■ GIVEN INFORMATION ■
********************
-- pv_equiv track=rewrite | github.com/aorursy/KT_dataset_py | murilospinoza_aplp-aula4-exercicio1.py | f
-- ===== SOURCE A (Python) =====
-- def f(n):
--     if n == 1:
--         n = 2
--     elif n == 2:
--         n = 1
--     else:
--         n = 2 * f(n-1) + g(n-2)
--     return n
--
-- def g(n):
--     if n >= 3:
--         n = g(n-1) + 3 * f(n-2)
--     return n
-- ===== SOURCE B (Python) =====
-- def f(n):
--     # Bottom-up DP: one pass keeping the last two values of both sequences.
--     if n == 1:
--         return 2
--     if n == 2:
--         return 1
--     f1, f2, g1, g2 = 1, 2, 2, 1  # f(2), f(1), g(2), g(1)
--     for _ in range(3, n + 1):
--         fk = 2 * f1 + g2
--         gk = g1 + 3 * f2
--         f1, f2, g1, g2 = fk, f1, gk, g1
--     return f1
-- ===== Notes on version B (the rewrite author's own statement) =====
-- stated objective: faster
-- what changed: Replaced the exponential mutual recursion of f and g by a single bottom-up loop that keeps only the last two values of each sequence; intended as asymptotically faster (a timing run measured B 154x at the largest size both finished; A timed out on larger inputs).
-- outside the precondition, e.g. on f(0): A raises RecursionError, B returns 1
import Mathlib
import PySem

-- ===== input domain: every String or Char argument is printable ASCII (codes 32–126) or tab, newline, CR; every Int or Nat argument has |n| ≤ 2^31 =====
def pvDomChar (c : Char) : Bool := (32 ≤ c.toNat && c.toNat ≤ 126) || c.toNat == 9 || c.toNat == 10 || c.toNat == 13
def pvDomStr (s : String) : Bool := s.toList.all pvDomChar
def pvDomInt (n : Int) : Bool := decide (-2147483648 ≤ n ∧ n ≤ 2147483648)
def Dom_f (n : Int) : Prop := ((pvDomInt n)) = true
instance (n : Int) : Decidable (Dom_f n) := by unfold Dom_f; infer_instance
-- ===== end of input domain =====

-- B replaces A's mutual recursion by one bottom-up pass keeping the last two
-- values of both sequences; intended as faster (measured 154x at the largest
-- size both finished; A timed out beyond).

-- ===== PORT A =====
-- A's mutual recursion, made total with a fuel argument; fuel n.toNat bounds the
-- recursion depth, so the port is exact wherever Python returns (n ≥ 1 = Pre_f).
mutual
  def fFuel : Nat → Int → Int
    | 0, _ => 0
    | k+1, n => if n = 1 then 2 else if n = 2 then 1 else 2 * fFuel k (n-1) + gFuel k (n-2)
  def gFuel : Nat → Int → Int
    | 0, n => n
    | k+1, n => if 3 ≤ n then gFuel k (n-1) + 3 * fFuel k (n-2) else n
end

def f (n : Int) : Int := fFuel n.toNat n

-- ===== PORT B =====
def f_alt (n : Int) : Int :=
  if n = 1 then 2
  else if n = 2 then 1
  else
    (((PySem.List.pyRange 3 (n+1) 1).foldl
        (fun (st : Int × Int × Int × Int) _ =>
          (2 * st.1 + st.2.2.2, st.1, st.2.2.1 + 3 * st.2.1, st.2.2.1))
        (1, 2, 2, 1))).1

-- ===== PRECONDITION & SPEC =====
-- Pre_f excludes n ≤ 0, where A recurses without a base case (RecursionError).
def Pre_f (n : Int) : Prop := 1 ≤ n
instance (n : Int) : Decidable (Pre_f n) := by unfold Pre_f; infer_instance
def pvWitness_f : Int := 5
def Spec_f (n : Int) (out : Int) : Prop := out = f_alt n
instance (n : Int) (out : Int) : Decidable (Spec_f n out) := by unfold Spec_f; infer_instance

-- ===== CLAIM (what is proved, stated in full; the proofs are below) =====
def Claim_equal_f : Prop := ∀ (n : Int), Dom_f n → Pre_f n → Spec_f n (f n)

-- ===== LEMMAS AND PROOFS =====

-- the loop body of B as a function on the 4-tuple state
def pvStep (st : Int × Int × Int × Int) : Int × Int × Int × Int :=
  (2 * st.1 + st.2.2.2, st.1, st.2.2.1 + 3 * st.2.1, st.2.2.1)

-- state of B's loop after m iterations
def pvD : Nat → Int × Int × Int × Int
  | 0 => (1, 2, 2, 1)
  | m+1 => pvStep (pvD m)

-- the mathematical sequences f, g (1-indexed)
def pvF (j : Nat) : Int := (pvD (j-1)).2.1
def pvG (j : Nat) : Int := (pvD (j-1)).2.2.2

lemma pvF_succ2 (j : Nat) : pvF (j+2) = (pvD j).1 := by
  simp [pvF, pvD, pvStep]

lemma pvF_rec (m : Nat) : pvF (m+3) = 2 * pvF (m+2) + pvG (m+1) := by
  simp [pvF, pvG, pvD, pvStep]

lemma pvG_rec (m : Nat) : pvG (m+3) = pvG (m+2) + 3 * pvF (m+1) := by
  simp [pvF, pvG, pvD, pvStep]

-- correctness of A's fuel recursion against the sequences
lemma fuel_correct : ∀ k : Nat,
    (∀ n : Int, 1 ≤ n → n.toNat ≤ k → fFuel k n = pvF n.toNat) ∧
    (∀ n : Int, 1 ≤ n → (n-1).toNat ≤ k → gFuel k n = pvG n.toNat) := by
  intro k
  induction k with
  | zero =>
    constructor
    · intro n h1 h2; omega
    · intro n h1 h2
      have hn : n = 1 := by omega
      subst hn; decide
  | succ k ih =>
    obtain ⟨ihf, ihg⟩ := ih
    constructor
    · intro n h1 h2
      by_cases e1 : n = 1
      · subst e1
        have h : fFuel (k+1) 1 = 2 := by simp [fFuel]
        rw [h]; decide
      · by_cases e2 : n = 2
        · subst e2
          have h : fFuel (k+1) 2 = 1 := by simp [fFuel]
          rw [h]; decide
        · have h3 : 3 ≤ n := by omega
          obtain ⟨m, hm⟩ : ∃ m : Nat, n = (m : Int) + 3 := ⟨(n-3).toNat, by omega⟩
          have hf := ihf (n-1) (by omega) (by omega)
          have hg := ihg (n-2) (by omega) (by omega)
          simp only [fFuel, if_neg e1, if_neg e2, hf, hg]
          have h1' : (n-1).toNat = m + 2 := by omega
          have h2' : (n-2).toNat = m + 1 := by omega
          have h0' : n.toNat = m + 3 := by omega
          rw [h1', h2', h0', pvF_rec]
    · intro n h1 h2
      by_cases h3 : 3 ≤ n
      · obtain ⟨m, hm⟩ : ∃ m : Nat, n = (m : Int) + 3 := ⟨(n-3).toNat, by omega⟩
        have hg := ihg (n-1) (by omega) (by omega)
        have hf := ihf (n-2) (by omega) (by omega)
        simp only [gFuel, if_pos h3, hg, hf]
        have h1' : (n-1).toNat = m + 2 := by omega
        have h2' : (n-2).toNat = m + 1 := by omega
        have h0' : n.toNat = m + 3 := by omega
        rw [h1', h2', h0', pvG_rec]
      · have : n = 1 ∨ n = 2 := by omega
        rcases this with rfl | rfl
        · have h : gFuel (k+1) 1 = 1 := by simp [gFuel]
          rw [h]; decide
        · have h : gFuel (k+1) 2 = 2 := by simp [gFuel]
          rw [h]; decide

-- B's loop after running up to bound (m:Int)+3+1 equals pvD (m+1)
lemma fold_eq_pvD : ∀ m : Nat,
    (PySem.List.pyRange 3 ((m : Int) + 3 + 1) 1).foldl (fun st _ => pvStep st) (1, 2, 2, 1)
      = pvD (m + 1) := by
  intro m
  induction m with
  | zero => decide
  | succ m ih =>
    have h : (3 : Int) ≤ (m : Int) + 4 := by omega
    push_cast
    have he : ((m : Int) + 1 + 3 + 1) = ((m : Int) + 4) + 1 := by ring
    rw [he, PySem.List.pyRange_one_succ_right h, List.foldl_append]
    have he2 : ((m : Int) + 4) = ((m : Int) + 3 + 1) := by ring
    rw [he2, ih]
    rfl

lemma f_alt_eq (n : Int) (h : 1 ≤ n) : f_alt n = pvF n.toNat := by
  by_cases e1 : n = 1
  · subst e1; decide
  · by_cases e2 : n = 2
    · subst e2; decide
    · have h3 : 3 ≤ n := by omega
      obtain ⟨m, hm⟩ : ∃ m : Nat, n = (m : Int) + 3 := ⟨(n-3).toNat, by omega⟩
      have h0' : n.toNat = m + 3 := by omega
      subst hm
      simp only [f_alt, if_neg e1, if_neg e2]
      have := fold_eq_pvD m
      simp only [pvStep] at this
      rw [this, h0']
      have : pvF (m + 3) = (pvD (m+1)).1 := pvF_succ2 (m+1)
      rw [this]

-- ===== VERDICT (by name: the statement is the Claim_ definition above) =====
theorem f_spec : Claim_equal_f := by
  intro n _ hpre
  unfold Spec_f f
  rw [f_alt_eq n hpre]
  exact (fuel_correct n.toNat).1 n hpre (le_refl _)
********************
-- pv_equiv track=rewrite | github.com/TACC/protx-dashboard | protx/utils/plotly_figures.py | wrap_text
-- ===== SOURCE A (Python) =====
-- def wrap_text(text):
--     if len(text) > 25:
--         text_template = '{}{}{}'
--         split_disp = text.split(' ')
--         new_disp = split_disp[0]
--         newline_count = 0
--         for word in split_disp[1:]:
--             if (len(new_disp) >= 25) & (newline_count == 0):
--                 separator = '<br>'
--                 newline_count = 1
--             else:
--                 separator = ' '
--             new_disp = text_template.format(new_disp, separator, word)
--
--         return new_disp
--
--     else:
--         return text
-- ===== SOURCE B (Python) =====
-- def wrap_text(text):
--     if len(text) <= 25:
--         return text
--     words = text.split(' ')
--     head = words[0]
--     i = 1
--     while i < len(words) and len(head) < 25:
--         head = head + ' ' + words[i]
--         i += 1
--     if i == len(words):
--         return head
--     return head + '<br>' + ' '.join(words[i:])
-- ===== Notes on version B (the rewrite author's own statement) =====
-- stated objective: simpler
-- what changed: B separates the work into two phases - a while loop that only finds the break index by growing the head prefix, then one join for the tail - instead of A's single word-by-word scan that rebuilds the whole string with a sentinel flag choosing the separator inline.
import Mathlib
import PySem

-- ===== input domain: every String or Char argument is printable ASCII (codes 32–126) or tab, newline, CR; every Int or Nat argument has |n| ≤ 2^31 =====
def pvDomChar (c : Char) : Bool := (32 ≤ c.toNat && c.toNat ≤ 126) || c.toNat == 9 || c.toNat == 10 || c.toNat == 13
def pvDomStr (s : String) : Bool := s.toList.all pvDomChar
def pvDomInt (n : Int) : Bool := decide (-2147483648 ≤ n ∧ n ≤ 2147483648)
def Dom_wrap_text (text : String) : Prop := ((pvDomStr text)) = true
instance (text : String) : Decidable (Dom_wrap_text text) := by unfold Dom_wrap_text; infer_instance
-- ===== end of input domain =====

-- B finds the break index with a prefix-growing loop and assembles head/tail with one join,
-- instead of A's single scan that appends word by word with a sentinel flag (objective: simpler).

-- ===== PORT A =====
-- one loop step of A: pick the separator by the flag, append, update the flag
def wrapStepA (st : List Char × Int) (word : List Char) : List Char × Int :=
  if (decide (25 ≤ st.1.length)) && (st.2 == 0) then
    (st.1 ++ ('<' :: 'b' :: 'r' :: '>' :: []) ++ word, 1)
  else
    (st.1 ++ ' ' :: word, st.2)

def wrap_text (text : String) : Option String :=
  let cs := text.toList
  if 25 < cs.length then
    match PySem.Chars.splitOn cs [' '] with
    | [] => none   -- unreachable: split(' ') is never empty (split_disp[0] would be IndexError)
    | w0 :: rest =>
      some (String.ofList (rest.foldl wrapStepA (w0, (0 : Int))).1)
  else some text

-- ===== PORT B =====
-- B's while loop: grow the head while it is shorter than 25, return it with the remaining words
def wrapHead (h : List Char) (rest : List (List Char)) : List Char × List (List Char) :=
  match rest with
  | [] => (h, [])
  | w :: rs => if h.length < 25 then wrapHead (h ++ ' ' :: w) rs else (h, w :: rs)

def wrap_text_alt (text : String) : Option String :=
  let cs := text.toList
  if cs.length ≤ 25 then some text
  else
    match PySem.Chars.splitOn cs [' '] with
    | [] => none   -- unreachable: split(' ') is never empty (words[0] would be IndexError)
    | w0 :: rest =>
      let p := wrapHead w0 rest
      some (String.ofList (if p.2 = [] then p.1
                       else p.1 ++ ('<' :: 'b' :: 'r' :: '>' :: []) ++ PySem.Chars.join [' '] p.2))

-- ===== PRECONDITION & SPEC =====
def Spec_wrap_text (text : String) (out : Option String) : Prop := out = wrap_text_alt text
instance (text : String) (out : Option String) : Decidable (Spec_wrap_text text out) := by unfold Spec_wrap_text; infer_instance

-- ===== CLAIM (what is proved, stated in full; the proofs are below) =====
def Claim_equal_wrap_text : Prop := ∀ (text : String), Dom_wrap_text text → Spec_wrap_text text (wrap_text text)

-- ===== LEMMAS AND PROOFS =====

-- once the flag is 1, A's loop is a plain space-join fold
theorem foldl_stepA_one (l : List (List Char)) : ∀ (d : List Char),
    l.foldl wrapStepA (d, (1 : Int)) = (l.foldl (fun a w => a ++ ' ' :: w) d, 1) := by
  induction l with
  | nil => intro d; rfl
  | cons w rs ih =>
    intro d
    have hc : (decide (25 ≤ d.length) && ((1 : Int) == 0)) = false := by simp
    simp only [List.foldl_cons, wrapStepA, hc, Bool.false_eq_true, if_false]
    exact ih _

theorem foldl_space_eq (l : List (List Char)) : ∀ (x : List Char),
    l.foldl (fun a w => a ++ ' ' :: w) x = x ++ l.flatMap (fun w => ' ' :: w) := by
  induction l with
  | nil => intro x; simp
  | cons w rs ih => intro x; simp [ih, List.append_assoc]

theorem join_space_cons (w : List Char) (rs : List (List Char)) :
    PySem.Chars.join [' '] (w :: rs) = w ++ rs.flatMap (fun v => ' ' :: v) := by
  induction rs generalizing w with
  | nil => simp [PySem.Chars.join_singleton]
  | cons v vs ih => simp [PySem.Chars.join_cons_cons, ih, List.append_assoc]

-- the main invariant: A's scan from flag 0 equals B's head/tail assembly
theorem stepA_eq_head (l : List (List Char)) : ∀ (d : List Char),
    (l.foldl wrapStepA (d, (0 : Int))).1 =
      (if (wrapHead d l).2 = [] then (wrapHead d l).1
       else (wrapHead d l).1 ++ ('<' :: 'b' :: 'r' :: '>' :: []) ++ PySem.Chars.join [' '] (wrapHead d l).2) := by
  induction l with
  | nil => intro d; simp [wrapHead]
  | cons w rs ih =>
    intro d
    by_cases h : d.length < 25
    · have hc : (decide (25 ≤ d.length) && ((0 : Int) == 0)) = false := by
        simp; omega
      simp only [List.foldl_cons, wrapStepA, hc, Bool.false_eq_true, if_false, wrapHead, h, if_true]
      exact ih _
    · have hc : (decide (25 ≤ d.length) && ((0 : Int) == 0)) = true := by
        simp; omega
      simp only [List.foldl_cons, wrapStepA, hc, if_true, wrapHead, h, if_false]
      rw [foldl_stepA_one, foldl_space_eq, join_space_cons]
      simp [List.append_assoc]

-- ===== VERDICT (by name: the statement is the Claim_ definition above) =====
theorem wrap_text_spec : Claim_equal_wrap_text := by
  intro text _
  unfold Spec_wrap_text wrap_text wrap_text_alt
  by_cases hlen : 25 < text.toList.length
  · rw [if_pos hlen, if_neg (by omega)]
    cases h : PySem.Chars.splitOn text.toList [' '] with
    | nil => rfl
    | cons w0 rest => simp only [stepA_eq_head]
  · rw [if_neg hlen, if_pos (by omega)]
********************
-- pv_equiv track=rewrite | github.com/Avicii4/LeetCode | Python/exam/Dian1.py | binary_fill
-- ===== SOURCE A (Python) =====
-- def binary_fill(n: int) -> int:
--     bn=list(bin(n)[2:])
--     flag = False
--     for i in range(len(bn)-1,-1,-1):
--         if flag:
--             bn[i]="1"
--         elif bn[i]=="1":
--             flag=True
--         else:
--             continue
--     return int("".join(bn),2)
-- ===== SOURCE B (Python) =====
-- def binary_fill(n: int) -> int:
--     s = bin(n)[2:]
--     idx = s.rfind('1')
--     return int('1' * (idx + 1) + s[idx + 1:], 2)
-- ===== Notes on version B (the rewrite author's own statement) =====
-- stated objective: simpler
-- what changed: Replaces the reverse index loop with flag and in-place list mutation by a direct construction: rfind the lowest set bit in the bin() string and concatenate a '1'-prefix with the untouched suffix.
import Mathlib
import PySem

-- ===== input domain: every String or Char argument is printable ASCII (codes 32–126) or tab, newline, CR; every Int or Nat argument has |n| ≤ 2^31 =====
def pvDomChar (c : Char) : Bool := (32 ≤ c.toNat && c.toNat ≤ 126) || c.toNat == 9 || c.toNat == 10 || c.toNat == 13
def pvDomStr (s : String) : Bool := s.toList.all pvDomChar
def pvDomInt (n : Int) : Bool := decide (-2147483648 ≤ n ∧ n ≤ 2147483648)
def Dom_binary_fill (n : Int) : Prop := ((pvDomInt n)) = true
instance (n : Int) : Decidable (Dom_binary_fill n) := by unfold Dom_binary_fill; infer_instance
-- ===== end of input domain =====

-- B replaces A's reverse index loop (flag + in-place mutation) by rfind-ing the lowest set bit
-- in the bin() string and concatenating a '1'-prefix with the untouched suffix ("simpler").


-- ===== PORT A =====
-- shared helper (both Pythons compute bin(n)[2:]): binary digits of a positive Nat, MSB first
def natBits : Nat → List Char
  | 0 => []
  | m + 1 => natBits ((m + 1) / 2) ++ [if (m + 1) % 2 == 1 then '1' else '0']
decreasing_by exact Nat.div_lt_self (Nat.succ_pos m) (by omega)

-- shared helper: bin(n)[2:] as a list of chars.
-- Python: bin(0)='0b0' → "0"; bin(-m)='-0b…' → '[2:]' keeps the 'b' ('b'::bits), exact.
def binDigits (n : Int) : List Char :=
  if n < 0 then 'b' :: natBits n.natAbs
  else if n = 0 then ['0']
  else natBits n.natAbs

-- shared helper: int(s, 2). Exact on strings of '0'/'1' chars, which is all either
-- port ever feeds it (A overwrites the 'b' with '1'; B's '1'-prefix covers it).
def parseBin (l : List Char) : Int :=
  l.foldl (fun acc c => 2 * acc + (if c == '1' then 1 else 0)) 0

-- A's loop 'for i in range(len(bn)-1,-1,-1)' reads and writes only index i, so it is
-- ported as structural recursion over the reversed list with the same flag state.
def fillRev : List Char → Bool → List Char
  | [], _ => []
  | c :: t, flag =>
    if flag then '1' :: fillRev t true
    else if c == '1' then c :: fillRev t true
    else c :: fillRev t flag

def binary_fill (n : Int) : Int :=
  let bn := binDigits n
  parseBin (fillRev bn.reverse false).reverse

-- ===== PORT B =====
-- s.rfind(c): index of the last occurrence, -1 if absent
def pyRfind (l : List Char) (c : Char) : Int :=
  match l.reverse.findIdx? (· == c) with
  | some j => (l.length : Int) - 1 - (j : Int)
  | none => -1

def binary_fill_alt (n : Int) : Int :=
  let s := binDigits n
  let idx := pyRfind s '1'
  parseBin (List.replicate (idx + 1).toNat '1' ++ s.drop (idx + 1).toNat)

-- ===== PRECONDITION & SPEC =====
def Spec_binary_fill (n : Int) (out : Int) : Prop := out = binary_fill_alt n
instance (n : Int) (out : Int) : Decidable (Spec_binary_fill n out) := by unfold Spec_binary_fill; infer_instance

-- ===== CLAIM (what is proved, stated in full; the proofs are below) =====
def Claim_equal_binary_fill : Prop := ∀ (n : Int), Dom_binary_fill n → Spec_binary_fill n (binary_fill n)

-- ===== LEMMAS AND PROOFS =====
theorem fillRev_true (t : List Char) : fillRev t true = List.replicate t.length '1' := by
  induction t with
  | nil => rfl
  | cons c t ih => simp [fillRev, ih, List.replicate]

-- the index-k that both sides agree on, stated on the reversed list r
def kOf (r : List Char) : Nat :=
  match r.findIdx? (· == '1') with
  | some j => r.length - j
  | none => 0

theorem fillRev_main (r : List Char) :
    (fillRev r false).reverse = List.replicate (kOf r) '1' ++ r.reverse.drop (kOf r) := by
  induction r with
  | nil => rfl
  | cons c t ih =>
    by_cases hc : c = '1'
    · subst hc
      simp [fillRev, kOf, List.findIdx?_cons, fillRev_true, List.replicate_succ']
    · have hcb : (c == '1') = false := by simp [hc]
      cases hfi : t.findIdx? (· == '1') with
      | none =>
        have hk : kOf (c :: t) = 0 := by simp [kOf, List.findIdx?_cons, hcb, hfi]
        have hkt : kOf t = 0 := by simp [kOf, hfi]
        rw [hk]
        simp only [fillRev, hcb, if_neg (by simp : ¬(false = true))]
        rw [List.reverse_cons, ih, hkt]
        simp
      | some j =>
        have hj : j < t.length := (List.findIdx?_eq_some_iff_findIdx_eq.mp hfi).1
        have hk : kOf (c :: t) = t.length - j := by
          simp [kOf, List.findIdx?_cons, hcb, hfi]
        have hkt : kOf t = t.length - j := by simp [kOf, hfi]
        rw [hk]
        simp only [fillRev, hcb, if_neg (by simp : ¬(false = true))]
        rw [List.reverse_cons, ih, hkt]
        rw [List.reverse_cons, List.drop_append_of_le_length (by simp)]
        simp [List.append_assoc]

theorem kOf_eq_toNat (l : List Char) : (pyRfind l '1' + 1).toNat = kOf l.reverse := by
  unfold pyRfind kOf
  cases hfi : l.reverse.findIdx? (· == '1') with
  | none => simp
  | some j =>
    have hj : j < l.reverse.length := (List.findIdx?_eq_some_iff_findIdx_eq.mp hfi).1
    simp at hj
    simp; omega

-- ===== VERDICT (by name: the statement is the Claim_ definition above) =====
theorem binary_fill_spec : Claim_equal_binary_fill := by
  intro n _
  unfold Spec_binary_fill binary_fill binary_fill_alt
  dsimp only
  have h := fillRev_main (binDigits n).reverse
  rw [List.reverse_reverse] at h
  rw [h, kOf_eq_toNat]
********************
■ TO DO ■
Your answer should be every line from the material above in which the word "hlen" appears.

■ OUTPUT FOR THIS EXERCISE ■
  by_cases hlen : 25 < text.toList.length
  · rw [if_pos hlen, if_neg (by omega)]
  · rw [if_neg hlen, if_pos (by omega)]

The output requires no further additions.